* **PROBLEM**
Repeat the data in full. Every line must match.

[Stored data entries]
-- pv_equiv track=rewrite | github.com/rmoehn/amplification | amplification/tasks/sat.py | alternating_sequences
-- ===== SOURCE A (Python) =====
-- def alternating_sequences(alphabet1, alphabet2, length):
--     if length == 0:
--         return [[]]
--     L = []
--     for a in alphabet1:
--         for b in alphabet2:
--             L.extend([[a, b] + L for L in alternating_sequences(
--                 alphabet1, alphabet2, length - 1)])
--     return L
-- ===== SOURCE B (Python) =====
-- def alternating_sequences(alphabet1, alphabet2, length):
--     pairs = [[a, b] for a in alphabet1 for b in alphabet2]
--     result = [[]]
--     for _ in range(length):
--         result = [p + s for p in pairs for s in result]
--     return result
-- ===== Notes on version B (the rewrite author's own statement) =====
-- stated objective: idiomatic
-- what changed: B precomputes the pair list once and builds the result iteratively by repeated flat products over range(length), instead of A's recursion that re-runs the full recursive call once per (a,b) pair at every level.
-- outside the precondition, e.g. on alternating_sequences([], [0, 7], -1): A returns [], B returns [[]]
import Mathlib
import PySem

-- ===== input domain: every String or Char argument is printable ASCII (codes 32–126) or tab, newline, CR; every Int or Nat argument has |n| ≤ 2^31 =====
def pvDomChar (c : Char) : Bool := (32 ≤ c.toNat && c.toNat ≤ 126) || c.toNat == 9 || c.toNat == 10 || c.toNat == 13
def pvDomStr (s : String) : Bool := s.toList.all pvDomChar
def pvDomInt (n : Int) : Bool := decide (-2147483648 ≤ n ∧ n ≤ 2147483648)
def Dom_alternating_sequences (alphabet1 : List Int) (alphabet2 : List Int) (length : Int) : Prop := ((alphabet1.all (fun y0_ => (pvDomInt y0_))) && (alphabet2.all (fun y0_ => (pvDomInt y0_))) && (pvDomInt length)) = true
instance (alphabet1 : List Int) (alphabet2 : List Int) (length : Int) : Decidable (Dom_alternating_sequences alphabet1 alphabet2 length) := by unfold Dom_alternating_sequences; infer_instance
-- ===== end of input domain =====

-- ===== PORT A =====
-- B precomputes the pair list once and builds the result iteratively (repeated flat
-- products), instead of A's recursion that re-runs the recursive call per (a,b) pair.
-- Fuel helper: A's recursion on `length`, counted down as a Nat (faithful for length ≥ 0).
def asA (alphabet1 : List Int) (alphabet2 : List Int) : Nat → List (List Int)
  | 0 => [[]]
  | n + 1 =>
    alphabet1.foldl (fun L a =>
      alphabet2.foldl (fun L b =>
        L ++ ((asA alphabet1 alphabet2 n).map (fun t => [a, b] ++ t))) L) []

def alternating_sequences (alphabet1 : List Int) (alphabet2 : List Int) (length : Int) : List (List Int) :=
  asA alphabet1 alphabet2 length.toNat

-- ===== PORT B =====
def alternating_sequences_alt (alphabet1 : List Int) (alphabet2 : List Int) (length : Int) : List (List Int) :=
  let pairs := alphabet1.flatMap (fun a => alphabet2.map (fun b => [a, b]))
  (PySem.List.pyRange 0 length 1).foldl
    (fun result _ => pairs.flatMap (fun p => result.map (fun s => p ++ s))) [[]]

-- ===== PRECONDITION & SPEC =====
-- Pre_ excludes negative length, outside the function's natural domain: there A raises
-- RecursionError whenever both alphabets are nonempty, and returns [] (leftover of the
-- empty loop) when one alphabet is empty, while B's range(length) is empty so B returns [[]].
def Pre_alternating_sequences (alphabet1 : List Int) (alphabet2 : List Int) (length : Int) : Prop :=
  0 ≤ length
instance (alphabet1 : List Int) (alphabet2 : List Int) (length : Int) : Decidable (Pre_alternating_sequences alphabet1 alphabet2 length) := by unfold Pre_alternating_sequences; infer_instance
def pvWitness_alternating_sequences : List Int × List Int × Int := ([1, 2], [3], 2)

def Spec_alternating_sequences (alphabet1 : List Int) (alphabet2 : List Int) (length : Int) (out : List (List Int)) : Prop := out = alternating_sequences_alt alphabet1 alphabet2 length
instance (alphabet1 : List Int) (alphabet2 : List Int) (length : Int) (out : List (List Int)) : Decidable (Spec_alternating_sequences alphabet1 alphabet2 length out) := by unfold Spec_alternating_sequences; infer_instance

-- ===== CLAIM (what is proved, stated in full; the proofs are below) =====
def Claim_equal_alternating_sequences : Prop := ∀ (alphabet1 : List Int) (alphabet2 : List Int) (length : Int), Dom_alternating_sequences alphabet1 alphabet2 length → Pre_alternating_sequences alphabet1 alphabet2 length → Spec_alternating_sequences alphabet1 alphabet2 length (alternating_sequences alphabet1 alphabet2 length)

-- ===== LEMMAS AND PROOFS =====
-- Inner loop of A: folding over alphabet2 appends the maps in order.
theorem asA_inner (a2 : List Int) (a : Int) (X : List (List Int)) (acc : List (List Int)) :
    a2.foldl (fun L b => L ++ (X.map (fun t => [a, b] ++ t))) acc
      = acc ++ a2.flatMap (fun b => X.map (fun t => [a, b] ++ t)) := by
  induction a2 generalizing acc with
  | nil => simp
  | cons b bs ih =>
    rw [List.foldl_cons, ih]
    simp [List.flatMap_cons, List.flatMap, List.append_assoc]

-- Outer loop of A equals one iteration step of B.
theorem asA_step (a1 a2 : List Int) (X : List (List Int)) (acc : List (List Int)) :
    a1.foldl (fun L a =>
        a2.foldl (fun L b => L ++ (X.map (fun t => [a, b] ++ t))) L) acc
      = acc ++ (a1.flatMap (fun a => a2.map (fun b => [a, b]))).flatMap
          (fun p => X.map (fun s => p ++ s)) := by
  induction a1 generalizing acc with
  | nil => simp
  | cons a as ih =>
    rw [List.foldl_cons, asA_inner, ih]
    simp [List.flatMap_cons, List.flatMap_map, List.append_assoc]

theorem asA_eq_iter (a1 a2 : List Int) (n : Nat) :
    (PySem.List.pyRange 0 (n : Int) 1).foldl
      (fun result _ =>
        (a1.flatMap (fun a => a2.map (fun b => [a, b]))).flatMap
          (fun p => result.map (fun s => p ++ s))) [[]]
      = asA a1 a2 n := by
  induction n with
  | zero => simp [asA]
  | succ n ih =>
    have h : PySem.List.pyRange 0 ((n : Int) + 1) 1
        = PySem.List.pyRange 0 (n : Int) 1 ++ [(n : Int)] :=
      PySem.List.pyRange_one_succ_right (by exact_mod_cast Nat.zero_le n)
    push_cast
    rw [h, List.foldl_append, ih]
    simp only [List.foldl_cons, List.foldl_nil, asA]
    rw [asA_step]
    simp

-- ===== VERDICT (by name: the statement is the Claim_ definition above) =====
theorem alternating_sequences_spec : Claim_equal_alternating_sequences := by
  intro a1 a2 length _ hpre
  unfold Spec_alternating_sequences alternating_sequences alternating_sequences_alt
  have hlen : length = (length.toNat : Int) := (Int.toNat_of_nonneg hpre).symm
  rw [hlen]
  exact (asA_eq_iter a1 a2 length.toNat).symm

* **ANSWER SPACE**
-- pv_equiv track=rewrite | github.com/rmoehn/amplification | amplification/tasks/sat.py | alternating_sequences
-- ===== SOURCE A (Python) =====
-- def alternating_sequences(alphabet1, alphabet2, length):
--     if length == 0:
--         return [[]]
--     L = []
--     for a in alphabet1:
--         for b in alphabet2:
--             L.extend([[a, b] + L for L in alternating_sequences(
--                 alphabet1, alphabet2, length - 1)])
--     return L
-- ===== SOURCE B (Python) =====
-- def alternating_sequences(alphabet1, alphabet2, length):
--     pairs = [[a, b] for a in alphabet1 for b in alphabet2]
--     result = [[]]
--     for _ in range(length):
--         result = [p + s for p in pairs for s in result]
--     return result
-- ===== Notes on version B (the rewrite author's own statement) =====
-- stated objective: idiomatic
-- what changed: B precomputes the pair list once and builds the result iteratively by repeated flat products over range(length), instead of A's recursion that re-runs the full recursive call once per (a,b) pair at every level.
-- outside the precondition, e.g. on alternating_sequences([], [0, 7], -1): A returns [], B returns [[]]
import Mathlib
import PySem

-- ===== input domain: every String or Char argument is printable ASCII (codes 32–126) or tab, newline, CR; every Int or Nat argument has |n| ≤ 2^31 =====
def pvDomChar (c : Char) : Bool := (32 ≤ c.toNat && c.toNat ≤ 126) || c.toNat == 9 || c.toNat == 10 || c.toNat == 13
def pvDomStr (s : String) : Bool := s.toList.all pvDomChar
def pvDomInt (n : Int) : Bool := decide (-2147483648 ≤ n ∧ n ≤ 2147483648)
def Dom_alternating_sequences (alphabet1 : List Int) (alphabet2 : List Int) (length : Int) : Prop := ((alphabet1.all (fun y0_ => (pvDomInt y0_))) && (alphabet2.all (fun y0_ => (pvDomInt y0_))) && (pvDomInt length)) = true
instance (alphabet1 : List Int) (alphabet2 : List Int) (length : Int) : Decidable (Dom_alternating_sequences alphabet1 alphabet2 length) := by unfold Dom_alternating_sequences; infer_instance
-- ===== end of input domain =====

-- ===== PORT A =====
-- B precomputes the pair list once and builds the result iteratively (repeated flat
-- products), instead of A's recursion that re-runs the recursive call per (a,b) pair.
-- Fuel helper: A's recursion on `length`, counted down as a Nat (faithful for length ≥ 0).
def asA (alphabet1 : List Int) (alphabet2 : List Int) : Nat → List (List Int)
  | 0 => [[]]
  | n + 1 =>
    alphabet1.foldl (fun L a =>
      alphabet2.foldl (fun L b =>
        L ++ ((asA alphabet1 alphabet2 n).map (fun t => [a, b] ++ t))) L) []

def alternating_sequences (alphabet1 : List Int) (alphabet2 : List Int) (length : Int) : List (List Int) :=
  asA alphabet1 alphabet2 length.toNat

-- ===== PORT B =====
def alternating_sequences_alt (alphabet1 : List Int) (alphabet2 : List Int) (length : Int) : List (List Int) :=
  let pairs := alphabet1.flatMap (fun a => alphabet2.map (fun b => [a, b]))
  (PySem.List.pyRange 0 length 1).foldl
    (fun result _ => pairs.flatMap (fun p => result.map (fun s => p ++ s))) [[]]

-- ===== PRECONDITION & SPEC =====
-- Pre_ excludes negative length, outside the function's natural domain: there A raises
-- RecursionError whenever both alphabets are nonempty, and returns [] (leftover of the
-- empty loop) when one alphabet is empty, while B's range(length) is empty so B returns [[]].
def Pre_alternating_sequences (alphabet1 : List Int) (alphabet2 : List Int) (length : Int) : Prop :=
  0 ≤ length
instance (alphabet1 : List Int) (alphabet2 : List Int) (length : Int) : Decidable (Pre_alternating_sequences alphabet1 alphabet2 length) := by unfold Pre_alternating_sequences; infer_instance
def pvWitness_alternating_sequences : List Int × List Int × Int := ([1, 2], [3], 2)

def Spec_alternating_sequences (alphabet1 : List Int) (alphabet2 : List Int) (length : Int) (out : List (List Int)) : Prop := out = alternating_sequences_alt alphabet1 alphabet2 length
instance (alphabet1 : List Int) (alphabet2 : List Int) (length : Int) (out : List (List Int)) : Decidable (Spec_alternating_sequences alphabet1 alphabet2 length out) := by unfold Spec_alternating_sequences; infer_instance

-- ===== CLAIM (what is proved, stated in full; the proofs are below) =====
def Claim_equal_alternating_sequences : Prop := ∀ (alphabet1 : List Int) (alphabet2 : List Int) (length : Int), Dom_alternating_sequences alphabet1 alphabet2 length → Pre_alternating_sequences alphabet1 alphabet2 length → Spec_alternating_sequences alphabet1 alphabet2 length (alternating_sequences alphabet1 alphabet2 length)

-- ===== LEMMAS AND PROOFS =====
-- Inner loop of A: folding over alphabet2 appends the maps in order.
theorem asA_inner (a2 : List Int) (a : Int) (X : List (List Int)) (acc : List (List Int)) :
    a2.foldl (fun L b => L ++ (X.map (fun t => [a, b] ++ t))) acc
      = acc ++ a2.flatMap (fun b => X.map (fun t => [a, b] ++ t)) := by
  induction a2 generalizing acc with
  | nil => simp
  | cons b bs ih =>
    rw [List.foldl_cons, ih]
    simp [List.flatMap_cons, List.flatMap, List.append_assoc]

-- Outer loop of A equals one iteration step of B.
theorem asA_step (a1 a2 : List Int) (X : List (List Int)) (acc : List (List Int)) :
    a1.foldl (fun L a =>
        a2.foldl (fun L b => L ++ (X.map (fun t => [a, b] ++ t))) L) acc
      = acc ++ (a1.flatMap (fun a => a2.map (fun b => [a, b]))).flatMap
          (fun p => X.map (fun s => p ++ s)) := by
  induction a1 generalizing acc with
  | nil => simp
  | cons a as ih =>
    rw [List.foldl_cons, asA_inner, ih]
    simp [List.flatMap_cons, List.flatMap_map, List.append_assoc]

theorem asA_eq_iter (a1 a2 : List Int) (n : Nat) :
    (PySem.List.pyRange 0 (n : Int) 1).foldl
      (fun result _ =>
        (a1.flatMap (fun a => a2.map (fun b => [a, b]))).flatMap
          (fun p => result.map (fun s => p ++ s))) [[]]
      = asA a1 a2 n := by
  induction n with
  | zero => simp [asA]
  | succ n ih =>
    have h : PySem.List.pyRange 0 ((n : Int) + 1) 1
        = PySem.List.pyRange 0 (n : Int) 1 ++ [(n : Int)] :=
      PySem.List.pyRange_one_succ_right (by exact_mod_cast Nat.zero_le n)
    push_cast
    rw [h, List.foldl_append, ih]
    simp only [List.foldl_cons, List.foldl_nil, asA]
    rw [asA_step]
    simp

-- ===== VERDICT (by name: the statement is the Claim_ definition above) =====
theorem alternating_sequences_spec : Claim_equal_alternating_sequences := by
  intro a1 a2 length _ hpre
  unfold Spec_alternating_sequences alternating_sequences alternating_sequences_alt
  have hlen : length = (length.toNat : Int) := (Int.toNat_of_nonneg hpre).symm
  rw [hlen]
  exact (asA_eq_iter a1 a2 length.toNat).symm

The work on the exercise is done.